That’s the last time Linda saw the gynecologist.

Get the Mesh Out

In February 2006 after Dodson retrieved her medical records, she called Ethicon.  A nurse named Rita explained if she could feel the mesh in her vagina it would have to be removed. Ethicon provided a list of physicians in the Atlanta area familiar with the mesh product. She chose a surgeon in Marietta, Georgia who performed two separate surgeries to remove the mesh material in her cystocele area in March 2006 and another in July 2006.

Each procedure involved an overnight stay in the hospital.  With no notes in the original surgical procedure on what size mesh or how it was placed, the second surgeon told her he couldn’t be absolutely sure he removed it all.

Calling Ethicon

By July, 2006, Dodson was experiencing post traumatic stress from her medical ordeals and near-death experience, but in good faith she contacted mesh-maker Ethicon, based on the assumption a manufacturer would want information on their product’s complications.  Dodson says she had no desire to pursue a product liability lawsuit but wanted them to know about her doctor so other women wouldn’t be harmed.

“I was hoping by providing them with this information that it would be helpful for them in determining if this mesh product was safe for their continued intended use.

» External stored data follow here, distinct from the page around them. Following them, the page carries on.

-- pv_equiv track=rewrite | github.com/kxnjo/csf-steganography | decode_audio/audio_encode.py | embed_header
-- ===== SOURCE A (Python) =====
-- def embed_header(audio_data, header_bits, num_lsb):
--     """Embed header bits sequentially into the first samples"""
--     bit_idx = 0
--     for i in range(len(audio_data)):
--         sample = audio_data[i]
--         for l in range(num_lsb):
--             if bit_idx >= len(header_bits):
--                 break
--             sample = sample & ~(1 << l)
--             sample = sample | (header_bits[bit_idx] << l)
--             bit_idx += 1
--         audio_data[i] = sample
--         if bit_idx >= len(header_bits):
--             break
--     return audio_data
-- ===== SOURCE B (Python) =====
-- def embed_header(audio_data, header_bits, num_lsb):
--     """Embed header bits sequentially into the first samples.
--     Single flat loop over bit indices: sample index and bit position come
--     from divmod, and each element is written in place."""
--     if num_lsb <= 0:
--         return audio_data
--     for bit_idx in range(len(header_bits)):
--         i, l = divmod(bit_idx, num_lsb)
--         if i >= len(audio_data):
--             break
--         audio_data[i] = (audio_data[i] & ~(1 << l)) | (header_bits[bit_idx] << l)
--     return audio_data
-- ===== Notes on version B (the rewrite author's own statement) =====
-- stated objective: simpler
-- what changed: Replaces the nested sample/bit loops with a running accumulator and two break checks by one flat loop over bit indices that derives (sample, bit position) via divmod and writes each element in place; num_lsb <= 0 is handled by an upfront guard instead of an empty inner range.
import Mathlib
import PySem

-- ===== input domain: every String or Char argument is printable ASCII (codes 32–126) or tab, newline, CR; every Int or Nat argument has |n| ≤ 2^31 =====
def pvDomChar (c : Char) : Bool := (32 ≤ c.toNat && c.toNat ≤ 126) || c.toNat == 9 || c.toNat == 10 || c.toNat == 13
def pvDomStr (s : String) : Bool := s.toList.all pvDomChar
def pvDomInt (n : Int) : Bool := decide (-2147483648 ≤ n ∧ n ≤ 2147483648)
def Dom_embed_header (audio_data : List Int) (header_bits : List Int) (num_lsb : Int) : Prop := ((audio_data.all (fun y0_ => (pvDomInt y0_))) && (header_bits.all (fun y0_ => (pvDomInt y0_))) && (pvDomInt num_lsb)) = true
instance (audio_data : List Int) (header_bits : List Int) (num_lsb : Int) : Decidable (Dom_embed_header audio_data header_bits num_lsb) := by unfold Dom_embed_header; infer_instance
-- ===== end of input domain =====

-- B replaces A's nested loops by one flat loop over bit indices (divmod gives the
-- sample index and bit position); objective: simpler. Both Pythons mutate
-- audio_data in place the same way; equivalence here is about the return value.

-- ===== PORT A =====
-- inner loop `for l in range(num_lsb)` of A: state (sample, bit_idx), break when
-- bit_idx >= len(header_bits); header_bits[bit_idx] is in range when read (guarded).
def pvInnerA (hb : List Int) : List Nat → Int → Nat → Int × Nat
  | [], sample, bitIdx => (sample, bitIdx)
  | l :: ls, sample, bitIdx =>
    if hb.length ≤ bitIdx then (sample, bitIdx)
    else pvInnerA hb ls
      (PySem.Int.bor (PySem.Int.band sample (Int.not ((1 : Int) <<< l))) ((hb.getD bitIdx 0) <<< l))
      (bitIdx + 1)

-- outer loop `for i in range(len(audio_data))` of A, with its post-write break.
def pvOuterA (hb : List Int) (nl : Nat) : List Int → Nat → List Int
  | [], _ => []
  | a :: rest, bitIdx =>
    let p := pvInnerA hb (List.range nl) a bitIdx
    if hb.length ≤ p.2 then p.1 :: rest
    else p.1 :: pvOuterA hb nl rest p.2

def embed_header (audio_data : List Int) (header_bits : List Int) (num_lsb : Int) : List Int :=
  -- range(num_lsb) is empty for num_lsb ≤ 0, exactly List.range num_lsb.toNat
  pvOuterA header_bits num_lsb.toNat audio_data 0

-- ===== PORT B =====
-- flat loop `for bit_idx in range(len(header_bits))` of B with its break;
-- bit_idx ≥ 0 and num_lsb > 0, so Python's divmod is Nat division/modulus.
def pvGoB (hb : List Int) (nl : Nat) (bitIdx : Nat) (ad : List Int) : List Int :=
  if bitIdx < hb.length then
    if ad.length ≤ bitIdx / nl then ad
    else pvGoB hb nl (bitIdx + 1)
      (ad.set (bitIdx / nl)
        (PySem.Int.bor
          (PySem.Int.band (ad.getD (bitIdx / nl) 0) (Int.not ((1 : Int) <<< (bitIdx % nl))))
          ((hb.getD bitIdx 0) <<< (bitIdx % nl))))
  else ad
termination_by hb.length - bitIdx

def embed_header_alt (audio_data : List Int) (header_bits : List Int) (num_lsb : Int) : List Int :=
  if num_lsb ≤ 0 then audio_data
  else pvGoB header_bits num_lsb.toNat 0 audio_data

-- ===== PRECONDITION & SPEC =====
def Spec_embed_header (audio_data : List Int) (header_bits : List Int) (num_lsb : Int) (out : List Int) : Prop := out = embed_header_alt audio_data header_bits num_lsb
instance (audio_data : List Int) (header_bits : List Int) (num_lsb : Int) (out : List Int) : Decidable (Spec_embed_header audio_data header_bits num_lsb out) := by unfold Spec_embed_header; infer_instance

-- ===== CLAIM (what is proved, stated in full; the proofs are below) =====
def Claim_equal_embed_header : Prop := ∀ (audio_data : List Int) (header_bits : List Int) (num_lsb : Int), Dom_embed_header audio_data header_bits num_lsb → Spec_embed_header audio_data header_bits num_lsb (embed_header audio_data header_bits num_lsb)

-- ===== LEMMAS AND PROOFS =====

theorem pv_getD_mid (pre : List Int) (x : Int) (rest : List Int) :
    (pre ++ x :: rest).getD pre.length 0 = x := by
  induction pre with
  | nil => rfl
  | cons a pre ih => simp only [List.cons_append, List.getD_cons_succ, List.length_cons]; exact ih

theorem pv_set_mid (pre : List Int) (x y : Int) (rest : List Int) :
    (pre ++ x :: rest).set pre.length y = pre ++ y :: rest := by
  induction pre with
  | nil => rfl
  | cons a pre ih => simp only [List.cons_append, List.set_cons_succ, List.length_cons]; rw [ih]

-- inner loop result index: either all ls consumed or the header is exhausted
theorem pvInnerA_snd (hb : List Int) (ls : List Nat) (s : Int) (b : Nat) :
    (pvInnerA hb ls s b).2 = b + ls.length ∨ hb.length ≤ (pvInnerA hb ls s b).2 := by
  induction ls generalizing s b with
  | nil => simp [pvInnerA]
  | cons l ls ih =>
    by_cases h : hb.length ≤ b
    · simp [pvInnerA, h]
    · rw [pvInnerA, if_neg h]
      rcases ih (PySem.Int.bor (PySem.Int.band s (Int.not ((1 : Int) <<< l))) ((hb.getD b 0) <<< l)) (b + 1) with h1 | h1
      · left; rw [h1, List.length_cons]; omega
      · right; exact h1

-- one element of A's inner loop, mirrored by nl steps of B's flat loop
theorem pv_round (hb : List Int) (nl : Nat) :
    ∀ n j (sample : Int) (pre rest : List Int), j + n = nl →
      pvGoB hb nl (pre.length * nl + j) (pre ++ sample :: rest) =
        pvGoB hb nl (pvInnerA hb (List.range' j n) sample (pre.length * nl + j)).2
          (pre ++ (pvInnerA hb (List.range' j n) sample (pre.length * nl + j)).1 :: rest) := by
  intro n
  induction n with
  | zero => intro j sample pre rest _; simp [pvInnerA]
  | succ n ih =>
    intro j sample pre rest hjn
    have hj : j < nl := by omega
    by_cases hex : hb.length ≤ pre.length * nl + j
    · rw [List.range'_succ, pvInnerA, if_pos hex]
    · have hb' : pre.length * nl + j < hb.length := by omega
      have hdiv : (pre.length * nl + j) / nl = pre.length := by
        rw [Nat.add_comm, Nat.add_mul_div_right _ _ (by omega : 0 < nl),
            Nat.div_eq_of_lt hj, Nat.zero_add]
      have hmod : (pre.length * nl + j) % nl = j := by
        rw [Nat.add_comm, Nat.add_mul_mod_self_right, Nat.mod_eq_of_lt hj]
      have hlen : ¬ (pre ++ sample :: rest).length ≤ (pre.length * nl + j) / nl := by
        rw [hdiv]; simp only [List.length_append, List.length_cons]; omega
      rw [pvGoB, if_pos hb', if_neg hlen, hdiv, hmod, pv_getD_mid, pv_set_mid,
          List.range'_succ, pvInnerA, if_neg (by omega : ¬ hb.length ≤ pre.length * nl + j)]
      have := ih (j + 1)
        (PySem.Int.bor (PySem.Int.band sample (Int.not ((1 : Int) <<< j))) ((hb.getD (pre.length * nl + j) 0) <<< j))
        pre rest (by omega)
      rw [show pre.length * nl + j + 1 = pre.length * nl + (j + 1) by omega]
      exact this

-- main invariant: B's flat loop, started at a sample boundary, equals A's outer loop
theorem pv_main (hb : List Int) (nl : Nat) (hnl : 0 < nl) :
    ∀ (suf pre : List Int),
      pvGoB hb nl (pre.length * nl) (pre ++ suf) = pre ++ pvOuterA hb nl suf (pre.length * nl) := by
  intro suf
  induction suf with
  | nil =>
    intro pre
    rw [pvGoB]
    have hdc : pre.length * nl / nl = pre.length := Nat.mul_div_cancel _ hnl
    by_cases h : pre.length * nl < hb.length
    · rw [if_pos h, if_pos (by rw [hdc]; simp)]
      simp [pvOuterA]
    · rw [if_neg h]; simp [pvOuterA]
  | cons a rest ih =>
    intro pre
    have hrd := pv_round hb nl nl 0 a pre rest (by omega)
    rw [Nat.add_zero] at hrd
    rw [← List.range_eq_range'] at hrd
    set p := pvInnerA hb (List.range nl) a (pre.length * nl) with hp
    by_cases hex : hb.length ≤ p.2
    · rw [hrd, pvGoB, if_neg (by omega)]
      rw [pvOuterA]
      simp only [← hp, if_pos hex]
    · have := pvInnerA_snd hb (List.range nl) a (pre.length * nl)
      rw [← hp] at this
      have hp2 : p.2 = (pre ++ [p.1]).length * nl := by
        rcases this with h1 | h1
        · simp [h1]; ring
        · omega
      rw [hrd, hp2]
      have := ih (pre ++ [p.1])
      rw [List.append_assoc] at this
      simp only [List.cons_append, List.nil_append] at this
      rw [this, pvOuterA]
      simp only [← hp, if_neg hex, ← hp2]
      simp
  
-- num_lsb ≤ 0: A's inner range is empty, so A copies every sample unchanged
theorem pvOuterA_zero (hb : List Int) : ∀ (ad : List Int) (b : Nat),
    pvOuterA hb 0 ad b = ad := by
  intro ad
  induction ad with
  | nil => intro b; rfl
  | cons a rest ih =>
    intro b
    rw [pvOuterA]
    simp only [List.range_zero, pvInnerA]
    split_ifs
    · rfl
    · rw [ih]

-- ===== VERDICT (by name: the statement is the Claim_ definition above) =====
theorem embed_header_spec : Claim_equal_embed_header := by
  intro ad hb nl _
  unfold Spec_embed_header embed_header embed_header_alt
  by_cases h : nl ≤ 0
  · rw [if_pos h]
    have : nl.toNat = 0 := by omega
    rw [this, pvOuterA_zero]
  · rw [if_neg h]
    have hnl : 0 < nl.toNat := by omega
    have := pv_main hb nl.toNat hnl ad []
    simpa using this.symm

Unfortunately, I didn’t understand at the time how manufacturers operated, and how they processed information once they receive it,” she later wrote in a formal complaint to the FDA.

It was now Linda’s over two decades of work in government, understanding a mission statement, code of ethics, regulation, and knowing how to research, gather and present information, kicked into high gear.

Wrigley gum twin contestants, Linda and Brenda

Calling on the FDA       

In February 2007, Dodson and her sister, Brenda Mann Jones met with the officials in the Atlanta FDA office to present a 27-page complaint letter. Dodson questioned how physicians can have adequate training to perform mesh surgery from the Ethicon website and in weekend training sessions; why the Adverse Event Reports have a “clear pattern of claiming “User Error”; why patients are blamed for their injury outcome; why Ethicon recognized reactions including infection, inflammation, fistula formation, erosion, extrusion and scarring, while its promotional literature made uplifting promises of long-term positive results?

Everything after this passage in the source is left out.